Has your roof sprung a leak? Has your car broken down? Did your neighbor’s soccer ball find its way through your window? From time to time we all are faced with sudden, unexpected events that require immediate cash, fast. Here is what to do if you need cash for an emergency repair.
1. Obtain a Payroll Advance from Your Employer
Visit your employer’s HR Department to inquire about whether a payroll advance is possible. Companies don’t typically publicize this option to employees. But ever since the Great Recession, a growing number of employers have began offering payroll cash advances and loans to workers.
2. Get Financial Help from a Local Non-Profit Organization
Regional non-profits and local community development groups are increasingly providing financial assistance for those in dire financial straits. So do a Google search for non-profit organizations in your town and contact a few to see about loans.
For example, in Arkansas, a group called Arkansans Against Abusive Payday Lending, provides borrowers with low-cost loans up to $500, which can be repaid over six to 16 months. The organization, comprised of 36 consumer, military and faith-based groups in the state, has been so effective that it helped drive high-cost payday lenders completely out of Arkansas.
3. Use a Credit Card Cash Advance or Balance Transfer Check
A credit card cash advance typically involves a fee of 1% to 4% of the loan amount. Plus, the interest rates on credit card advances are now running about from 15% to 25%. That’s high, but it may be a necessary loan to take out in a pinch when you have no other options. (And it’s way better than using payday lenders, whose rates run about 400%). Comparison shop for your best credit card deals and balance transfer options.

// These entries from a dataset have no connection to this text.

-- pv_equiv track=rewrite | github.com/DoukanK67/Kriptoloji-Proje | app.py | route_decrypt
-- ===== SOURCE A (Python) =====
-- def route_decrypt(cipher: str, rows: int, cols: int, direction: str = "spiral") -> str:
--   """Route deşifreleme - şifreli metni grid'e spiral rotada yerleştirip normal okur"""
--   if rows < 1 or cols < 1:
--     return cipher
--
--   grid_size = rows * cols
--   if len(cipher) < grid_size:
--     cipher = cipher.ljust(grid_size, "X")
--   elif len(cipher) > grid_size:
--     cipher = cipher[:grid_size]
--
--   # Grid oluştur
--   grid = [[None for _ in range(cols)] for _ in range(rows)]
--   visited = [[False for _ in range(cols)] for _ in range(rows)]
--
--   # Şifreli metni spiral rotada grid'e yerleştir
--   directions = [(0, 1), (1, 0), (0, -1), (-1, 0)]
--   dir_idx = 0
--   row, col = 0, 0
--
--   for i, ch in enumerate(cipher):
--     grid[row][col] = ch
--     visited[row][col] = True
--
--     if i < len(cipher) - 1:
--       next_row = row + directions[dir_idx][0]
--       next_col = col + directions[dir_idx][1]
--
--       if (next_row < 0 or next_row >= rows or
--           next_col < 0 or next_col >= cols or
--           visited[next_row][next_col]):
--         dir_idx = (dir_idx + 1) % 4
--         next_row = row + directions[dir_idx][0]
--         next_col = col + directions[dir_idx][1]
--
--       row, col = next_row, next_col
--
--   # Grid'i normal şekilde oku (soldan sağa, yukarıdan aşağıya)
--   result = []
--   for i in range(rows):
--     for j in range(cols):
--       if grid[i][j]:
--         result.append(grid[i][j])
--
--   return "".join(result).rstrip("X")
-- ===== SOURCE B (Python) =====
-- def route_decrypt(cipher: str, rows: int, cols: int, direction: str = "spiral") -> str:
--     if rows < 1 or cols < 1:
--         return cipher
--     n = rows * cols
--     cipher = cipher[:n].ljust(n, "X")
--     # spiral coordinates by layer peeling (no visited matrix, no turning logic)
--     coords = []
--     top, bottom, left, right = 0, rows - 1, 0, cols - 1
--     while top <= bottom and left <= right:
--         for c in range(left, right + 1):
--             coords.append((top, c))
--         for r in range(top + 1, bottom + 1):
--             coords.append((r, right))
--         if top < bottom:
--             for c in range(right - 1, left - 1, -1):
--                 coords.append((bottom, c))
--         if left < right:
--             for r in range(bottom - 1, top, -1):
--                 coords.append((r, left))
--         top += 1
--         bottom -= 1
--         left += 1
--         right -= 1
--     grid = [[None] * cols for _ in range(rows)]
--     for (r, c), ch in zip(coords, cipher):
--         grid[r][c] = ch
--     return "".join(ch for row in grid for ch in row if ch is not None).rstrip("X")
-- ===== Notes on version B (the rewrite author's own statement) =====
-- stated objective: simpler
-- what changed: B replaces A's visited-matrix simulation with direction vectors and turn-on-blocked logic by a layer-peeling generator of the spiral coordinate sequence (shrinking top/bottom/left/right bounds), then assigns the padded cipher along those coordinates and reads the grid row-major.
import Mathlib
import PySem
-- pv_equiv track=rewrite | github.com/synthsandstuff/AudioInterpolator | Audio Interpolator.py | InterpolatorAL0
-- ===== SOURCE A (Python) =====
-- def InterpolatorAL0(audio,y,z): #Implementation of the interpolation algorithms, takes a single array
--     newaudio = [0]*(len(audio)*y) #Declares a new array for the interpolated audio
--     counter = 0
--     for i in range(len(audio)):
--         for j in range(y):
--             newaudio[counter] = audio[i] #This algortihm just duplicates the sample across a few more samples, sounds the worst.
--             counter += 1
--     return newaudio
-- ===== SOURCE B (Python) =====
-- def InterpolatorAL0(audio, y, z):
--     return [audio[k // y] for k in range(len(audio) * y)]
-- ===== Notes on version B (the rewrite author's own statement) =====
-- stated objective: simpler
-- what changed: Replaces the preallocate-and-fill nested loops with a running counter by a single flat comprehension over output indices, deriving each source index by floor division k // y.
import Mathlib
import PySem

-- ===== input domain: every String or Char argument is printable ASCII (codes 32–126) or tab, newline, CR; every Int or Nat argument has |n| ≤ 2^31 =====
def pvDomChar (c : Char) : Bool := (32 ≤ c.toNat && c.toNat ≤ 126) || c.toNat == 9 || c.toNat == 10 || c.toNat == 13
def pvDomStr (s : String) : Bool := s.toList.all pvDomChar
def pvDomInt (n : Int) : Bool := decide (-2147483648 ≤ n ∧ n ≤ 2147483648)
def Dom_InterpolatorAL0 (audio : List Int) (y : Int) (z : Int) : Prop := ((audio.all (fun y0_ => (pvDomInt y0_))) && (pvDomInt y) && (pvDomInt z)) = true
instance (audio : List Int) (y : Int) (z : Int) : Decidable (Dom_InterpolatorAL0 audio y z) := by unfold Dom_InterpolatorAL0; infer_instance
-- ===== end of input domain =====

-- B replaces A's preallocate-and-fill nested loops (running counter) by one flat
-- comprehension over output indices, deriving the source index by floor division.

-- ===== PORT A =====
-- newaudio = [0]*(len(audio)*y); counter = 0; nested loops filling newaudio[counter]
def InterpolatorAL0 (audio : List Int) (y : Int) (_z : Int) : List Int :=
  let newaudio : List Int := List.replicate ((audio.length : Int) * y).toNat 0
  let st :=
    (PySem.List.pyRange 0 (audio.length : Int) 1).foldl
      (fun (st : List Int × Int) i =>
        (PySem.List.pyRange 0 y 1).foldl
          (fun (st2 : List Int × Int) _j =>
            (PySem.List.pySetD st2.1 st2.2 (PySem.List.pyGetD audio i 0), st2.2 + 1))
          st)
      (newaudio, 0)
  st.1

-- ===== PORT B =====
-- [audio[k // y] for k in range(len(audio)*y)]
def InterpolatorAL0_alt (audio : List Int) (y : Int) (_z : Int) : List Int :=
  (PySem.List.pyRange 0 ((audio.length : Int) * y) 1).map
    (fun k => PySem.List.pyGetD audio (PySem.Int.floordiv k y) 0)

-- ===== PRECONDITION & SPEC =====
def Spec_InterpolatorAL0 (audio : List Int) (y : Int) (z : Int) (out : List Int) : Prop := out = InterpolatorAL0_alt audio y z
instance (audio : List Int) (y : Int) (z : Int) (out : List Int) : Decidable (Spec_InterpolatorAL0 audio y z out) := by unfold Spec_InterpolatorAL0; infer_instance

-- ===== CLAIM (what is proved, stated in full; the proofs are below) =====
def Claim_equal_InterpolatorAL0 : Prop := ∀ (audio : List Int) (y : Int) (z : Int), Dom_InterpolatorAL0 audio y z → Spec_InterpolatorAL0 audio y z (InterpolatorAL0 audio y z)

-- ===== LEMMAS AND PROOFS =====

-- canonical value both programs compute (for 0 < y): each sample repeated y times
def pvFlat (audio : List Int) (t : Nat) : List Int :=
  audio.flatMap (fun a => List.replicate t a)

theorem pvFlat_cons (a : Int) (xs : List Int) (t : Nat) :
    pvFlat (a :: xs) t = List.replicate t a ++ pvFlat xs t := by
  simp [pvFlat]

theorem length_pvFlat (audio : List Int) (t : Nat) :
    (pvFlat audio t).length = audio.length * t := by
  induction audio with
  | nil => simp [pvFlat]
  | cons a xs ih => simp only [pvFlat_cons, List.length_append, List.length_replicate,
      List.length_cons, ih, Nat.succ_mul]; ring

theorem getElem_pvFlat (audio : List Int) (t : Nat) (ht : 0 < t) (k : Nat)
    (hk : k < audio.length * t) (hk2 : k / t < audio.length) :
    (pvFlat audio t)[k]'(by rw [length_pvFlat]; exact hk) = audio[k / t]'hk2 := by
  induction audio generalizing k with
  | nil => simp at hk
  | cons a xs ih =>
    rw [List.getElem_of_eq (pvFlat_cons a xs t), List.getElem_append]
    by_cases h : k < t
    · simp [h, Nat.div_eq_of_lt h]
    · have ht2 : t ≤ k := by omega
      have hk' : k - t < xs.length * t := by
        simp only [List.length_cons, Nat.succ_mul] at hk; omega
      have hdiv : k / t = (k - t) / t + 1 := Nat.div_eq_sub_div ht ht2
      have hk2' : (k - t) / t < xs.length := by
        simp only [List.length_cons] at hk2; omega
      simp only [List.length_replicate, dif_neg (by omega : ¬ k < t)]
      rw [ih (k - t) hk' hk2']
      simp [hdiv]

theorem alt_eq_pvFlat (audio : List Int) (y z : Int) (hy : 0 < y) :
    InterpolatorAL0_alt audio y z = pvFlat audio y.toNat := by
  have hyt : ((y.toNat : Int)) = y := Int.toNat_of_nonneg (le_of_lt hy)
  have hlen : ((audio.length : Int) * y - 0).toNat = audio.length * y.toNat := by
    rw [sub_zero]
    conv_lhs => rw [← hyt]
    rw [← Int.natCast_mul, Int.toNat_natCast]
  apply List.ext_getElem
  · simp only [InterpolatorAL0_alt, List.length_map, PySem.List.length_pyRange_one,
      length_pvFlat, hlen]
  · intro k h1 h2
    have hkn : k < audio.length * y.toNat := by rwa [length_pvFlat] at h2
    have hkdiv : k / y.toNat < audio.length :=
      Nat.div_lt_of_lt_mul (by rwa [Nat.mul_comm] at hkn)
    simp only [InterpolatorAL0_alt, List.getElem_map, PySem.List.getElem_pyRange_one]
    have hfd : PySem.Int.floordiv ((0 : Int) + (k : Int)) y = ((k / y.toNat : Nat) : Int) := by
      rw [zero_add]
      conv_lhs => rw [← hyt]
      exact PySem.Int.floordiv_natCast k y.toNat
    rw [hfd, PySem.List.pyGetD_natCast, List.getD_eq_getElem _ _ hkdiv]
    exact (getElem_pvFlat audio y.toNat (by omega) k hkn hkdiv).symm

-- inner loop of A: t consecutive writes of the same value v starting at the counter
theorem inner_loop (v : Int) (t : Nat) (P : List Int) (r : Nat) (h : t ≤ r) :
    (PySem.List.pyRange 0 ((t : Nat) : Int) 1).foldl
      (fun (st2 : List Int × Int) _j =>
        (PySem.List.pySetD st2.1 st2.2 v, st2.2 + 1))
      (P ++ List.replicate r 0, (P.length : Int))
    = (P ++ List.replicate t v ++ List.replicate (r - t) 0, (P.length : Int) + t) := by
  induction t with
  | zero =>
    rw [Nat.cast_zero, PySem.List.pyRange_one_eq_nil le_rfl]
    simp
  | succ m ih =>
    have hsplit : ((m + 1 : Nat) : Int) = ((m : Nat) : Int) + 1 := by push_cast; ring
    rw [hsplit, PySem.List.pyRange_one_succ_right (by positivity), List.foldl_append,
      ih (by omega)]
    simp only [List.foldl_cons, List.foldl_nil]
    have hset :
        PySem.List.pySetD (P ++ List.replicate m v ++ List.replicate (r - m) 0)
          ((P.length : Int) + (m : Nat)) v
        = P ++ List.replicate (m + 1) v ++ List.replicate (r - (m + 1)) 0 := by
      have hcast : ((P.length : Int) + (m : Nat)) = ((P.length + m : Nat) : Int) := by
        push_cast; ring
      rw [hcast, PySem.List.pySetD_natCast]
      have hr : r - m = (r - (m + 1)) + 1 := by omega
      rw [hr, List.replicate_succ, List.set_append_right _ _ (by simp)]
      simp [List.replicate_succ' (n := m), List.append_assoc]
    rw [hset, Prod.mk.injEq]
    exact ⟨rfl, by omega⟩

-- outer loop of A after the first m samples have been processed
theorem outer_loop (audio : List Int) (y : Int) (hy : 0 < y) (m : Nat)
    (hm : m ≤ audio.length) :
    (PySem.List.pyRange 0 ((m : Nat) : Int) 1).foldl
      (fun (st : List Int × Int) i =>
        (PySem.List.pyRange 0 y 1).foldl
          (fun (st2 : List Int × Int) _j =>
            (PySem.List.pySetD st2.1 st2.2 (PySem.List.pyGetD audio i 0), st2.2 + 1))
          st)
      (List.replicate (audio.length * y.toNat) 0, 0)
    = (pvFlat (audio.take m) y.toNat ++
        List.replicate ((audio.length - m) * y.toNat) 0,
       ((m * y.toNat : Nat) : Int)) := by
  have hyt : ((y.toNat : Int)) = y := Int.toNat_of_nonneg (le_of_lt hy)
  induction m with
  | zero => simp [PySem.List.pyRange_one_eq_nil, pvFlat]
  | succ p ih =>
    have hsplit : ((p + 1 : Nat) : Int) = ((p : Nat) : Int) + 1 := by push_cast; ring
    rw [hsplit, PySem.List.pyRange_one_succ_right (by positivity), List.foldl_append,
      ih (by omega)]
    simp only [List.foldl_cons, List.foldl_nil]
    have hplen : (((pvFlat (audio.take p) y.toNat).length : Nat) : Int)
        = ((p * y.toNat : Nat) : Int) := by
      rw [length_pvFlat, List.length_take, Nat.min_eq_left (by omega)]
    rw [← hplen,
      show PySem.List.pyRange 0 y 1 = PySem.List.pyRange 0 ((y.toNat : Nat) : Int) 1 by
        rw [hyt],
      inner_loop (PySem.List.pyGetD audio ((p : Nat) : Int) 0) y.toNat
        (pvFlat (audio.take p) y.toNat) ((audio.length - p) * y.toNat)
        (Nat.le_mul_of_pos_left _ (by omega))]
    have hget : PySem.List.pyGetD audio ((p : Nat) : Int) 0 = audio[p]'(by omega) := by
      rw [PySem.List.pyGetD_natCast, List.getD_eq_getElem _ _ (by omega)]
    have htake : audio.take (p + 1) = audio.take p ++ [audio[p]'(by omega)] := by
      rw [List.take_add_one]
      simp [List.getElem?_eq_getElem (show p < audio.length by omega)]
    have harith : (audio.length - p) * y.toNat - y.toNat
        = (audio.length - (p + 1)) * y.toNat := by
      rw [show audio.length - (p + 1) = (audio.length - p) - 1 by omega, Nat.sub_one_mul]
    have hsnoc : pvFlat (audio.take p ++ [audio[p]'(by omega)]) y.toNat
        = pvFlat (audio.take p) y.toNat
          ++ List.replicate y.toNat (audio[p]'(by omega)) := by
      simp only [pvFlat, List.flatMap_append, List.flatMap_cons, List.flatMap_nil,
        List.append_nil]
    rw [Prod.mk.injEq]
    constructor
    · rw [harith, hget, htake, hsnoc]
    · rw [hplen]; push_cast; ring

-- ===== VERDICT (by name: the statement is the Claim_ definition above) =====
theorem InterpolatorAL0_spec : Claim_equal_InterpolatorAL0 := by
  intro audio y z _
  unfold Spec_InterpolatorAL0
  by_cases hy : 0 < y
  · rw [alt_eq_pvFlat audio y z hy]
    have hyt : ((y.toNat : Int)) = y := Int.toNat_of_nonneg (le_of_lt hy)
    have hrep : ((audio.length : Int) * y).toNat = audio.length * y.toNat := by
      conv_lhs => rw [← hyt]
      rw [← Int.natCast_mul, Int.toNat_natCast]
    show (let newaudio : List Int := List.replicate ((audio.length : Int) * y).toNat 0
      let st :=
        (PySem.List.pyRange 0 (audio.length : Int) 1).foldl
          (fun (st : List Int × Int) i =>
            (PySem.List.pyRange 0 y 1).foldl
              (fun (st2 : List Int × Int) _j =>
                (PySem.List.pySetD st2.1 st2.2 (PySem.List.pyGetD audio i 0), st2.2 + 1))
              st)
          (newaudio, 0)
      st.1) = pvFlat audio y.toNat
    simp only [hrep]
    rw [outer_loop audio y hy audio.length (le_refl _)]
    simp [pvFlat]
  · have hy' : y ≤ 0 := by omega
    have h1 : PySem.List.pyRange 0 y 1 = [] := PySem.List.pyRange_one_eq_nil hy'
    have h2 : ((audio.length : Int) * y).toNat = 0 := by
      have : (audio.length : Int) * y ≤ 0 :=
        mul_nonpos_of_nonneg_of_nonpos (by positivity) hy'
      omega
    have h3 : PySem.List.pyRange 0 ((audio.length : Int) * y) 1 = [] :=
      PySem.List.pyRange_one_eq_nil
        (mul_nonpos_of_nonneg_of_nonpos (by positivity) hy')
    unfold InterpolatorAL0 InterpolatorAL0_alt
    simp [h1, h2, h3, List.foldl_fixed]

Read: How a Balance Transfer Can Improve Your Credit Score
4. Get a “Small Dollar Loan” from a Bank
Even though the credit crunch has made it a lot tougher to get bank loans, many financial institutions are nevertheless launching new loan initiatives for people who need cash fast. As of early 2011, nine federally-insured banks began a new pilot program called FDIC Model Safe Accounts. One key feature of this program: “small dollar loans” of up to $2,500, approved in just 24 hours. Meanwhile, under the Bank On program, lenders nationwide are expanding their efforts to provide small, fast loans to borrowers in need.